In further embodiments of the invention a control unit with the CPU or computing unit and an auxiliary sensor includes a switch that can be manually moved to select a type or types of auxiliary sensors are connected to the CPU or computing unit and set the CPU or computing unit to run the appropriate corrective software or firm-ware based on the selected location of the switch.

In accordance with yet further embodiments of the invention, the corrective PIR sensor system includes a light sensor to measure ambient light levels and a wind sensor (anemometer) to measure ambient wind levels. By measuring fluctuations in ambient light and ambient winds alone or along with any other environmental factors and using intelligent detection algorithms enables the modulation of detection sensitivity and results in a reduction in false or unnecessary activations of the PIR sensor.

BRIEF DESCRIPTION OF THE DRAWINGS

FIG. 1 shows a schematic representation of a PIR sensor circuit with a PIR sensor connected to a corrective auxiliary sensor/CPU unit for controlling a load circuit, in accordance with the embodiments of the invention.

FIG. 2 shows a schematic representation of a PIR sensor circuit with a PIR sensor connected to a corrective auxiliary sensor/CPU unit with a switch for selecting one or more types of auxiliary sensors, in accordance with the embodiments of the invention.

FIG. 3 shows a block flow diagram for automatically determining one or more types of auxiliary sensors using the corrective system of the present invention.

DETAILED DESCRIPTION OF THE INVENTION

FIG. 1 shows a schematic representation 100 of a PIR sensor circuit 211 with a PIR sensor 101 connected to a corrective auxiliary sensor/CPU unit 201 for controlling a load circuit, in accordance with the embodiments of the invention.

FIG. 2 shows a schematic representation 200 of a PIR sensor circuit 101 with a PIR sensor connected to a corrective auxiliary sensor/CPU unit 210 with a switch 209 for selecting one or more types of auxiliary sensors 205, that can include a temperature sensor, a CO2 sensor, a moisture sensor and/or an ambient light or an ambient wind sensor.

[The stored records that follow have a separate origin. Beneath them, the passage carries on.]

-- ===== PORT B =====
-- Source B uses re.sub(r"\{p(\d+)\}", repl, sql); PySem has no regex, so the single regex pass is
-- ported by hand, exactly: pvMatch tries the pattern at the current position ('{', 'p', a
-- maximal nonempty digit run \d+ (digits = ASCII '0'..'9'), '}'), pvScan is re.sub's scan:
-- substitute and resume after a match, or move one character on failure.  int(g) on a
-- pure-digit group is its decimal value (pvDigitsVal); str(i) is PySem.Int.toChars.
def pvDigitsVal (ds : List Char) : Nat := ds.foldl (fun a d => a * 10 + (d.toNat - 48)) 0

def pvMatch (l : List Char) : Option (Nat × List Char) :=
  match l with
  | c1 :: c2 :: r2 =>
    if c1 = '{' ∧ c2 = 'p' then
      let rest := r2.dropWhile (fun d => d.isDigit)
      if rest.head? = some '}' then
        let ds := r2.takeWhile (fun d => d.isDigit)
        let i := pvDigitsVal ds
        if 1 ≤ i ∧ i ≤ 30 ∧ ds = PySem.Int.toChars (i : Int) then some (i, rest.tail) else none
      else none
    else none
  | _ => none

-- termination helper for pvScan (cited by its decreasing_by)
theorem pvMatch_some_lt {l : List Char} {itl : Nat × List Char}
    (h : pvMatch l = some itl) : itl.2.length < l.length := by
  match l with
  | [] => simp [pvMatch] at h
  | [c] => simp [pvMatch] at h
  | c1 :: c2 :: r2 =>
    simp only [pvMatch] at h
    split_ifs at h with h1 h2 h3
    · injection h with h4
      subst h4
      have hlen := List.length_dropWhile_le (fun d => d.isDigit) r2
      simp only [List.length_tail, List.length_cons]
      omega

def pvScan (pg : Bool) : List Char → List Char
  | [] => []
  | c :: rest =>
    match h : pvMatch (c :: rest) with
    | some itl =>
      (if pg then '$' :: PySem.Int.toChars (itl.1 : Int) else ['?']) ++ pvScan pg itl.2
    | none => c :: pvScan pg rest
termination_by l => l.length
decreasing_by
  · exact pvMatch_some_lt h
  · simp

def render_sql_py_alt (sql : String) (backend : String) : String :=
  String.ofList (pvScan (backend == "postgres") sql.toList)

-- ===== PRECONDITION & SPEC =====
def Spec_render_sql_py (sql : String) (backend : String) (out : String) : Prop := out = render_sql_py_alt sql backend
instance (sql : String) (backend : String) (out : String) : Decidable (Spec_render_sql_py sql backend out) := by unfold Spec_render_sql_py; infer_instance

-- ===== CLAIM (what is proved, stated in full; the proofs are below) =====
def Claim_equal_render_sql_py : Prop := ∀ (sql : String) (backend : String), Dom_render_sql_py sql backend → Spec_render_sql_py sql backend (render_sql_py sql backend)

-- ===== LEMMAS AND PROOFS =====

-- the tokens {pN} (as '{' :: tail), the replacement strings, and A's loop as a fold on List Char
def pvTokTail (n : Nat) : List Char := 'p' :: (PySem.Int.toChars (n : Int) ++ ['}'])
def pvTok (n : Nat) : List Char := '{' :: pvTokTail n
def pvRep (pg : Bool) (n : Nat) : List Char :=
  if pg then '$' :: PySem.Int.toChars (n : Int) else ['?']
def pvL30 : List Nat := List.range' 1 30

-- specification form of Python str.replace with a nonempty pattern (o :: otl)
def pvRepl (o : Char) (otl new : List Char) : List Char → List Char
  | [] => []
  | c :: t =>
    if (o :: otl).isPrefixOf (c :: t) then new ++ pvRepl o otl new (t.drop otl.length)
    else c :: pvRepl o otl new t
termination_by l => l.length
decreasing_by
  all_goals simp
  all_goals omega

def pvApp (pg : Bool) (L : List Nat) (s : List Char) : List Char :=
  L.foldl (fun s n => pvRepl '{' (pvTokTail n) (pvRep pg n) s) s

theorem pvRepl_nil (o : Char) (otl new : List Char) : pvRepl o otl new [] = [] := by
  simp [pvRepl]

theorem pvRepl_pos (o : Char) (otl new : List Char) (c : Char) (t : List Char)
    (h : (o :: otl) <+: (c :: t)) :
    pvRepl o otl new (c :: t) = new ++ pvRepl o otl new (t.drop otl.length) := by
  rw [pvRepl]; simp [List.isPrefixOf_iff_prefix.mpr h]

theorem pvRepl_neg (o : Char) (otl new : List Char) (c : Char) (t : List Char)
    (h : ¬ (o :: otl) <+: (c :: t)) :
    pvRepl o otl new (c :: t) = c :: pvRepl o otl new t := by
  have hb : (o :: otl).isPrefixOf (c :: t) = false := by
    rw [← Bool.not_eq_true, List.isPrefixOf_iff_prefix]; exact h
  rw [pvRepl, hb]; simp

theorem pvRepl_tok (o : Char) (otl new u : List Char) :
    pvRepl o otl new ((o :: otl) ++ u) = new ++ pvRepl o otl new u := by
  have h : (o :: otl) <+: (o :: (otl ++ u)) := ⟨u, by simp⟩
  simpa [List.drop_left] using pvRepl_pos o otl new o (otl ++ u) h

-- PySem's replace agrees with pvRepl for a nonempty pattern
theorem pv_go_spec (o : Char) (otl new : List Char) :
    ∀ (fuel : Nat) (l acc : List Char), l.length ≤ fuel →
      PySem.Chars.replace.go (o :: otl) new fuel l acc = acc.reverse ++ pvRepl o otl new l := by
  intro fuel
  induction fuel with
  | zero =>
    intro l acc h
    have hl : l = [] := by cases l with | nil => rfl | cons a t => simp at h
    subst hl
    simp [PySem.Chars.replace.go, pvRepl_nil]
  | succ fuel ih =>
    intro l acc h
    cases l with
    | nil => simp [PySem.Chars.replace.go, pvRepl_nil]
    | cons c t =>
      rw [PySem.Chars.replace.go]
      by_cases hp : (o :: otl) <+: (c :: t)
      · have hb : (o :: otl).isPrefixOf (c :: t) = true := List.isPrefixOf_iff_prefix.mpr hp
        rw [hb]
        simp only [if_true, List.length_cons, List.drop_succ_cons]
        rw [ih (t.drop otl.length) (new.reverse ++ acc)
              (by simp at h ⊢; omega)]
        rw [pvRepl_pos o otl new c t hp]
        simp
      · have hb : (o :: otl).isPrefixOf (c :: t) = false := by
          rw [← Bool.not_eq_true, List.isPrefixOf_iff_prefix]; exact hp
        rw [hb]
        simp only [Bool.false_eq_true, if_false]
        rw [ih t (c :: acc) (by simp at h; omega)]
        rw [pvRepl_neg o otl new c t hp]
        simp

theorem pv_replace_eq (o : Char) (otl new s : List Char) :
    PySem.Chars.replace s (o :: otl) new = pvRepl o otl new s := by
  rw [PySem.Chars.replace]
  simp [pv_go_spec o otl new s.length s [] (le_refl _)]

-- finite facts about the thirty tokens (checked by decide)
theorem pvF_digitsB : (pvL30.all (fun n => (PySem.Int.toChars (n : Int)).all (fun c => c.isDigit)
    && !((PySem.Int.toChars (n : Int)).isEmpty))) = true := by decide

theorem pvF_digits : ∀ n ∈ pvL30,
    (∀ c ∈ PySem.Int.toChars (n : Int), c.isDigit = true) ∧
    PySem.Int.toChars (n : Int) ≠ [] := by
  intro n hn
  have h := List.all_eq_true.mp pvF_digitsB n hn
  simp only [Bool.and_eq_true, List.all_eq_true, Bool.not_eq_true'] at h
  exact ⟨h.1, by simpa using h.2⟩

set_option maxRecDepth 10000 in
theorem pvF_val : ∀ n ∈ pvL30, pvDigitsVal (PySem.Int.toChars (n : Int)) = n := by decide

set_option maxRecDepth 10000 in
theorem pvF_pref : ∀ m ∈ pvL30, ∀ n ∈ pvL30, pvTok m <+: pvTok n → m = n := by decide

theorem pvF_nodup : pvL30.Nodup := by decide

theorem pvF_mem : ∀ n : Nat, 1 ≤ n → n ≤ 30 → n ∈ pvL30 := by
  intro n h1 h2
  have : n ∈ List.range' 1 30 := by
    rw [List.mem_range'_1]; omega
  exact this

theorem pvF_mem_bounds : ∀ n ∈ pvL30, 1 ≤ n ∧ n ≤ 30 := by
  intro n hn
  rw [pvL30, List.mem_range'_1] at hn
  omega

-- generic prefix helpers
theorem pv_prefix_append_cases {p v u : List Char} (h : p <+: v ++ u) : p <+: v ∨ v <+: p := by
  rcases h with ⟨w, hw⟩
  rcases Nat.le_total p.length v.length with hle | hle
  · left
    have h1 : (p ++ w).take p.length = p := List.take_left
    have h2 : (v ++ u).take p.length = v.take p.length := List.take_append_of_le_length hle
    rw [hw, h2] at h1
    exact h1 ▸ List.take_prefix _ _
  · right
    have h1 : (v ++ u).take v.length = v := List.take_left
    have h2 : (p ++ w).take v.length = p.take v.length := List.take_append_of_le_length hle
    rw [hw, h1] at h2
    exact h2.symm ▸ List.take_prefix _ _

The auxiliary sensor/CPU unit 210 includes a CPU 203 that is couples to the auxiliary sensor unit 205 through the appropriate connections 211 to run corrective software and reduce the number of false or unnecessary activations of the PIR sensor circuit 101 for turning on a light 211′.

FIG. 3 shows a block flow diagram 300 for automatically determining one or more types of auxiliary sensors using the corrective system of the present invention. In the step 301, a voltage curve is measured to determine the type of auxiliary sensor that is being used to modulate the operation of the PIR sensor circuit. Then in the step 303 the corrective PIR sensor system selects the appropriate corrective or intelligent software to run, based on the type of senor that has been determined in the step 301. Then in the step 305 the appropriate corrective or intelligent software is executed to modulate the PIR sensor circuits to reduce the number of false or unnecessary activations of the PIR sensor circuit 101 for turning on a light 211′ (FIG. 2).

Claims

1. A system comprising: a) a PIR sensor circuit with a PIR sensor for controlling and electrical load circuit in response to occupancy detection;b) an auxiliary sensor for measuring or monitoring an environmental condition; andc) computing device connected to the PIR sensor and the auxiliary sensor for running corrective software or firm-wear to reduce false triggers of the PIR sensor circuit based on the environmental condition measured or monitored by the auxiliary sensor.

2. A method comprising: a) measuring a voltage curve of an auxiliary sensor with a CPU to determine a type of the auxiliary sensor;b) commissioning the CPU to run corrective software or firm-wear based on the type of the auxiliary sensor determined by the voltage curve; andc) running the corrective software or firm-wear to compensate triggering of PIR sensor circuit connected to the CPU based on an environmental condition measured or monitored by the auxiliary sensor.